Tunnel establishment begins with the reception of a PPP connection by the NAS. At this stage, the NAS goes through the Link Control Protocol (LCP) negotiation phase with the remote client, with options such as compression, callback, and authentication protocol being negotiated.

As soon as the LCP negotiation phase has been completed, the NAS and the remote client move onto authentication. A Challenge Handshake Authentication Protocol (CHAP) challenge is now sent by the NAS to the client. Note that although either CHAP or Password Authentication Protocol (PAP) could be used for authentication, this chapter assumes that CHAP is used.

Upon receipt of the CHAP challenge, the remote client takes the random number in the challenge (call it Random3), the Challenge ID, and the CHAP password and calculates a Message Digest 5 (MD5) hash value (call it Hash3). This hash value is transmitted back to the NAS via a CHAP response message.

At this point, the NAS performs a partial authentication on the CHAP response. The NAS does not examine the hash value contained within the CHAP response packet as it normally would but looks at the sender's name (which is also contained within the response). If this PPP connection is one that should be tunneled to a Home Gateway, the sender's name should be in the format username@domain_name. The domain name indicates to the NAS to which Home Gateway this PPP connection should be tunneled.

It is worth noting that this delimiter character (@) can be modified on the NAS using the command vpdn domain-delimiter.

This association of user to tunnel can also be based on the Dialed Number Information Service (DNIS) string. The DNIS is the dialed number, and it is present in ISDN Q.931 messages passed from the ISDN switch to the NAS during call setup. This means that, for example, if a remote access client dials the number 555-1234 to access the NAS, the NAS will use this number to associate the user to a L2F tunnel.

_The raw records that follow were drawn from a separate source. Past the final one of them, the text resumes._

def pvGB (p : List Char) : List (List Char) :=
  if PySem.Chars.lower (p.takeWhile (· != '=')) = "app".toList ∧ p.any (· == '=') = true
  then [p.takeWhile (· != '=') ++ "=MSSQL-Python".toList]
  else if PySem.Chars.lower (p.takeWhile (· != '=')) = "driver".toList then []
  else [p]

theorem pvFoldApp (ps : List (List Char)) : ∀ (b : Bool) (l : List (List Char)),
    ps.foldl
      (fun (st : Bool × List (List Char)) param =>
        if PySem.Chars.startswith (PySem.Chars.lower param) "app=".toList then
          let key := (PySem.Chars.splitOnMax param ['='] 1).headD []
          (true, st.2 ++ [key ++ "=MSSQL-Python".toList])
        else
          (st.1, st.2 ++ [param])) (b, l)
    = (b || ps.any (fun p => PySem.Chars.startswith (PySem.Chars.lower p) "app=".toList),
       l ++ ps.map pvF) := by
  induction ps with
  | nil => intro b l; simp
  | cons p ps ih =>
    intro b l
    simp only [List.foldl_cons, List.any_cons, List.map_cons]
    by_cases h : PySem.Chars.startswith (PySem.Chars.lower p) "app=".toList = true
    · rw [if_pos h, ih]
      simp only [pvF]
      rw [if_pos h, h]
      simp [List.append_assoc]
    · simp only [Bool.not_eq_true] at h
      rw [if_neg (by simp only [h, Bool.false_eq_true, not_false_eq_true]), ih]
      simp only [pvF]
      rw [if_neg (by simp only [h, Bool.false_eq_true, not_false_eq_true]), h]
      simp [List.append_assoc]

theorem pvFoldDrv (ms : List (List Char)) : ∀ (l : List (List Char)),
    ms.foldl
      (fun acc attr =>
        if (PySem.Chars.splitOn (PySem.Chars.lower attr) ['=']).headD [] = "driver".toList
        then acc
        else acc ++ [attr]) l
    = l ++ ms.flatMap (fun m => if pvDrv m then [] else [m]) := by
  induction ms with
  | nil => intro l; simp
  | cons m ms ih =>
    intro l
    simp only [List.foldl_cons, List.flatMap_cons]
    by_cases h : (PySem.Chars.splitOn (PySem.Chars.lower m) ['=']).headD [] = "driver".toList
    · rw [if_pos h, ih]
      have hd : pvDrv m = true := by rw [pvDrv]; exact decide_eq_true h
      simp [hd]
    · rw [if_neg h, ih]
      have hd : pvDrv m = false := by rw [pvDrv]; exact decide_eq_false h
      simp [hd, List.append_assoc]

theorem pvFoldB (ps : List (List Char)) : ∀ (b : Bool) (l : List (List Char)),
    ps.foldl
      (fun (st : Bool × List (List Char)) p =>
        let head := p.takeWhile (· != '=')
        let sep := p.any (· == '=')
        let key := PySem.Chars.lower head
        if key = "app".toList ∧ sep = true then
          (true, st.2 ++ [head ++ "=MSSQL-Python".toList])
        else if key = "driver".toList then st
        else (st.1, st.2 ++ [p])) (b, l)
    = (b || ps.any (fun p =>
          decide (PySem.Chars.lower (p.takeWhile (· != '=')) = "app".toList ∧ p.any (· == '=') = true)),
       l ++ ps.flatMap pvGB) := by
  induction ps with
  | nil => intro b l; simp
  | cons p ps ih =>
    intro b l
    simp only [List.foldl_cons, List.any_cons, List.flatMap_cons]
    by_cases h1 : PySem.Chars.lower (p.takeWhile (· != '=')) = "app".toList ∧ p.any (· == '=') = true
    · rw [if_pos h1, ih]
      simp only [pvGB]
      rw [if_pos h1, decide_eq_true h1]
      simp [List.append_assoc]
    · rw [if_neg h1]
      by_cases h2 : PySem.Chars.lower (p.takeWhile (· != '=')) = "driver".toList
      · rw [if_pos h2, ih]
        simp only [pvGB]
        rw [if_neg h1, if_pos h2, decide_eq_false h1]
        simp
      · rw [if_neg h2, ih]
        simp only [pvGB]
        rw [if_neg h1, if_neg h2, decide_eq_false h1]
        simp [List.append_assoc]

The user-to-tunnel association can also be established on a per-username basis. In this case, the NAS sends the complete username to an authentication, authorization, and accounting (AAA) server, and the AAA server responds with tunnel information based on this username. Configuration of per-user VPDN is beyond the scope of this chapter, but more details can be found at the following URL:

http://www.cisco.com/en/US/tech/tk801/tk703/technologies_configuration_example09186a0080094860.shtml

Once the user-to-tunnel association has been made, the NAS either initiates tunnel setup to the appropriate Home Gateway, or if a tunnel already exists, initiates a new L2F session for the PPP connection within that tunnel.

In this example, assume that the tunnel is not yet in existence. The NAS initiates tunnel setup by sending a L2F_CONF message. Figure 2-6 illustrates the L2F_CONF sent by the NAS to the Home Gateway.

Within the L2F packet header, the protocol type field is set to 0x01 (L2F_PROTO), which indicates that this is a management message. The Sequence Number, MID, CLID, and Key are all set to a value of 0. Contained within the payload is the L2F_CONF (option 0x01) itself.

The L2F_CONF message contains within it the following suboptions:

• L2F_CONF_NAME (name of the tunnel initiating NAS)

• L2F_CONF_CHAL (random number challenge)

• L2F_CONF_CLID (assigned Client ID)

In this example, assume that the NAS has chosen an assigned CLID of 34 (which is locally unique to the NAS).

Figure 2-7 represents this packet.

Notice that a checksum is omitted in this example.

The receiving Home Gateway first confirms that the incoming L2F_CONF message is from a recognized NAS. If it is, the Home Gateway takes the random number specified in L2F_CONF_CHAL (call it Random1) and the tunnel secret (password) corresponding to the NAS's name (specified in L2F_CONF_NAME suboption) and performs a hash.

The password corresponding to the NAS's name is stored either locally on the Home Gateway (username nas_name password password) or on an authentication server (for example, a Remote Authentication Dial-In User Service [RADIUS] server).

If the L2F_CONF is not from a recognized NAS, the Home Gateway terminates tunnel setup.

Once the L2F_CONF has been accepted, the Home Gateway is ready to reply to the NAS. At this point, the Home Gateway responds to the NAS with its own L2F_CONF message. This serves as recognition of the NAS's tunnel setup request.

Figure 2-8 illustrates the L2F_CONF sent by the Home Gateway.

Within the L2F header, the protocol field is set to 0x01 (L2F_CONF); the Sequence Number, MID, and Key are all set to a value of 0; and the Client ID is set to 34 (the Assigned CLID from the NAS).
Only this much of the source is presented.